暗卫领命退下,书房内重归寂静。夜君离起身走到窗前,望着院中那株苍劲的古松,思绪却飘向很远。
前世那个雨夜,他曾在宫门外远远见过沈清辞一眼。那时她跪在雨中为家族求情,单薄的身影在冷雨中瑟瑟发抖,眼中满是绝望。那时的她,与密报中这个冷静果决的女子,简直判若两人。
是什么让一个人在短短时间内发生如此大的变化?
“王爷,沈大小姐已经收到请柬。”管家在门外禀报,“明日辰时过府。”
夜君离淡淡应了一声,目光仍停留在窗外。他想起前几日暗卫报来的另一个消息——沈清辞在查找西域商路图。那张图,他书房里也有一份,是当年先帝赏赐的孤本。
难道她连这个都知道?
次日清晨,沈清辞准时出现在摄政王府门前。
她今日特意选了一身浅碧色襦裙,发间只簪一支素银簪子,通身上下再无多余饰物。既不会失礼,也不会显得过于刻意。
“沈小姐请随我来。”管家恭敬地在前面引路。
摄政王府比想象中更加简朴,没有雕梁画栋的奢华,取而代之的是疏朗大气的布局。青石板路两旁种着翠竹,风吹过时沙沙作响,平添几分清幽。
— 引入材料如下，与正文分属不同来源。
-- pv_equiv track=rewrite | github.com/riccoljy/CS1010X | Past Year PEs/CS1010S 2017 Apr/template (1).py | advance_l33tify
-- ===== SOURCE A (Python) =====
-- def advance_l33tify(string, code):
--     temp = code.copy()
--     string = string.lower()
--     res = ""
--     for letter in string:
--         if letter not in code:
--             res += letter
--             continue
--         replacement = temp[letter][0]
--         temp[letter] = temp[letter][1:]+temp[letter][:1]
--         res += replacement
--     return res
-- ===== SOURCE B (Python) =====
-- def advance_l33tify(string, code):
--     s = string.lower()
--     positions = {}
--     for i, ch in enumerate(s):
--         if ch in code:
--             positions.setdefault(ch, []).append(i)
--     result = list(s)
--     for ch, idxs in positions.items():
--         repl = code[ch]
--         n = len(repl)
--         for j, pos in enumerate(idxs):
--             result[pos] = repl[j % n]
--     return "".join(result)
-- ===== Notes on version B (the rewrite author's own statement) =====
-- stated objective: alternative
-- what changed: A makes one pass over the string, mutating a copied dict by rotating each replacement string one step per use; B instead builds an index table of each coded letter's occurrence positions, then scatters the cycled replacement characters (repl[j % n]) into a result list and joins it.
-- outside the precondition, e.g. on advance_l33tify('aa', {'a': ''}): A raises IndexError, B raises ZeroDivisionError
import Mathlib
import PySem

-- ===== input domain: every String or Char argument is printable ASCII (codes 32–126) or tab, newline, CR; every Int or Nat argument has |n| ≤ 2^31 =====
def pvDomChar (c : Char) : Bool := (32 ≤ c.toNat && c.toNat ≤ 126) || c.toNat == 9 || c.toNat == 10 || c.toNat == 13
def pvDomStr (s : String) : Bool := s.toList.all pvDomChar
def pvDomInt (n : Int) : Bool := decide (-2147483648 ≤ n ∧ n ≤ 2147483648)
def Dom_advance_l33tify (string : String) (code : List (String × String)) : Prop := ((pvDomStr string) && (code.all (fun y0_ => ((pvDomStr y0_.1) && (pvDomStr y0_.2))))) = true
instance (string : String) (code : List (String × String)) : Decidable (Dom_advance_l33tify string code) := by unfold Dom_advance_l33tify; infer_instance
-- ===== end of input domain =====

-- B replaces A's single pass (which rotates replacement strings inside a mutated dict copy) by an
-- index table: group the occurrence positions of each coded letter once, then scatter the cycled
-- replacement characters into a result list (objective: alternative decomposition, same cost).

-- ===== PORT A =====
-- loop body of A: `for letter in string: …` carrying (temp, res); res is kept as List Char
def pvStepA (code : List (String × String)) (st : PySem.Dict String String × List Char)
    (letter : Char) : PySem.Dict String String × List Char :=
  if (PySem.Dict.ofList code).contains (String.ofList [letter]) = false then
    (st.1, st.2 ++ [letter])                                   -- letter not in code: res += letter
  else
    match (st.1.getD (String.ofList [letter]) "").toList with
    | [] => st                                                 -- unreachable under Pre_ (Python raises IndexError)
    | c :: rest =>                                             -- replacement = temp[letter][0]
        (st.1.insert (String.ofList [letter]) (String.ofList (rest ++ [c])),  -- temp[letter] = temp[letter][1:]+temp[letter][:1]
         st.2 ++ [c])                                          -- res += replacement
-- pv_equiv track=rewrite | github.com/aszmajdzinski/autonomous-raspberry-car | raspberry/Gui/utils.py | get_n_chars
-- ===== SOURCE A (Python) =====
-- def get_n_chars(text: str, n: int):
--     text_slice = str()
--     for i in range(n):
--         try:
--             text_slice += text[i]
--         except IndexError:
--             text_slice += ' '
--     return text_slice
-- ===== SOURCE B (Python) =====
-- def get_n_chars(text: str, n: int):
--     if n <= 0:
--         return ''
--     return text[:n].ljust(n)
-- ===== Notes on version B (the rewrite author's own statement) =====
-- stated objective: simpler
-- what changed: Replaces the per-character loop with try/except by a closed-form slice-and-pad: text[:n].ljust(n), guarded by n <= 0 returning '' to match A's empty range.
import Mathlib
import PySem

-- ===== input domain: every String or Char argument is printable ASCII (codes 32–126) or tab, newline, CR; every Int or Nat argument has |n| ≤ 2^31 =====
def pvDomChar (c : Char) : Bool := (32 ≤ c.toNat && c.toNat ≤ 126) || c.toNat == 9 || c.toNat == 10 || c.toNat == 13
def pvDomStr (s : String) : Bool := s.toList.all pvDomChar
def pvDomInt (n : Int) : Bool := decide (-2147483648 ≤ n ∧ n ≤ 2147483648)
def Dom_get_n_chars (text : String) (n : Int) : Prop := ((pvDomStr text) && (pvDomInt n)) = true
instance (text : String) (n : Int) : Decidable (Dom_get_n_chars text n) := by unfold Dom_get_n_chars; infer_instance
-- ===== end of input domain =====

-- B replaces A's per-character loop with try/except by a closed-form slice-and-pad (simpler).


-- ===== PORT A =====
-- for i in range(n): try text[i] except IndexError -> ' ' ; accumulate into text_slice
def get_n_chars (text : String) (n : Int) : String :=
  String.ofList ((PySem.List.pyRange 0 n 1).foldl (fun acc i =>
    match PySem.List.pyGet? text.toList i with
    | some c => acc ++ [c]
    | none   => acc ++ [' ']) [])

-- ===== PORT B =====
-- if n <= 0: '' ; else text[:n].ljust(n)
def get_n_chars_alt (text : String) (n : Int) : String :=
  if n ≤ 0 then "" else
    let t := PySem.List.slice text.toList none (some n)
    String.ofList (t ++ List.replicate (n.toNat - t.length) ' ')

-- ===== PRECONDITION & SPEC =====
def Spec_get_n_chars (text : String) (n : Int) (out : String) : Prop := out = get_n_chars_alt text n
instance (text : String) (n : Int) (out : String) : Decidable (Spec_get_n_chars text n out) := by unfold Spec_get_n_chars; infer_instance

-- ===== CLAIM (what is proved, stated in full; the proofs are below) =====
def Claim_equal_get_n_chars : Prop := ∀ (text : String) (n : Int), Dom_get_n_chars text n → Spec_get_n_chars text n (get_n_chars text n)

-- ===== LEMMAS AND PROOFS =====

-- the Nat-indexed closed form of A's loop body
lemma map_getD_range_eq_take_pad (cs : List Char) (m : Nat) :
    (List.range m).map (fun k => cs.getD k ' ') =
      cs.take m ++ List.replicate (m - cs.length) ' ' := by
  induction m with
  | zero => simp
  | succ m ih =>
    rw [List.range_succ, List.map_append, ih]
    by_cases h : m < cs.length
    · rw [Nat.sub_eq_zero_of_le (Nat.le_of_lt h),
        Nat.sub_eq_zero_of_le (Nat.succ_le_of_lt h),
        List.take_add_one, List.getElem?_eq_getElem h]
      simp [List.getD, List.getElem?_eq_getElem h]
    · rw [not_lt] at h
      have h1 : cs.take m = cs := List.take_of_length_le h
      have h2 : cs.take (m+1) = cs := List.take_of_length_le (Nat.le_succ_of_le h)
      have h3 : m + 1 - cs.length = (m - cs.length) + 1 := by omega
      rw [h1, h2, h3, List.replicate_succ' (n := m - cs.length)]
      simp [List.getD, List.getElem?_eq_none_iff.mpr h]

theorem get_n_chars_spec : Claim_equal_get_n_chars := by
  intro text n _
  unfold Spec_get_n_chars get_n_chars get_n_chars_alt
  by_cases hn : n ≤ 0
  · rw [PySem.List.pyRange_one_eq_nil hn]
    simp [hn]
  · rw [not_le] at hn
    simp only [if_neg (not_le.mpr hn)]
    have hfun : (fun (acc : List Char) (i : Int) =>
        match PySem.List.pyGet? text.toList i with
        | some c => acc ++ [c]
        | none   => acc ++ [' ']) =
        (fun acc i => acc ++ [PySem.List.pyGetD text.toList i ' ']) := by
      funext acc i
      unfold PySem.List.pyGetD
      cases PySem.List.pyGet? text.toList i <;> rfl
    rw [hfun, PySem.List.foldl_append_singleton_eq_map,
      PySem.List.pyRange_one 0 n,
      PySem.List.slice_to _ (le_of_lt hn)]
    simp only [List.nil_append, List.map_map, Int.sub_zero, List.length_take]
    have hmin : n.toNat - min n.toNat text.toList.length = n.toNat - text.toList.length := by
      omega
    rw [hmin]
    congr 1
    rw [← map_getD_range_eq_take_pad]
    apply List.map_congr_left
    intro k _
    simp [PySem.List.pyGetD_natCast]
书房门开启的瞬间,沈清辞的心跳不由加快了几分。这是重生后第一次正式面对夜君离,那个前世曾让她望而生畏的摄政王。
“臣女沈清辞,见过王爷。”她垂眸行礼,声音平静无波。
夜君离坐在书案后,目光在她身上停留片刻。眼前的女子确实与传闻中不同,那份从容不迫的气度,绝非一个怯懦之人能有的。
“免礼。”他的声音低沉冷淡,“坐。”
沈清辞依言在下首的紫檀木椅上坐下,姿态端庄却不显拘谨。她能感觉到夜君离审视的目光,却并不回避,而是坦然迎上。
“听闻王爷收藏甚丰,臣女冒昧请教,不知府上可有与西域相关的典籍?”她开门见山,直接道明来意。
夜君离眸光微动:“沈小姐对西域感兴趣?”
“西域商路重开,胡商不日将至。”沈清辞语气平稳,“臣女以为,这是个不错的机会。”
“什么机会?”夜君离端起茶盏,状似随意地问道。
“互通有无的机会。”沈清辞微微一笑,“西域珍奇固然难得,我朝的丝绸瓷器在西域更是价值连城。若能把握商机,于国于民都是好事。”
夜君离放下茶盏,目光渐深:“沈小姐一个深闺女子,为何关心这些?”
这话问得直接,几乎算得上失礼。但沈清辞知道,这是夜君离在试探她。
“王爷以为,深闺女子该关心什么?”她不答反问,唇角带着若有若无的笑意,“胭脂水粉,还是儿女情长?”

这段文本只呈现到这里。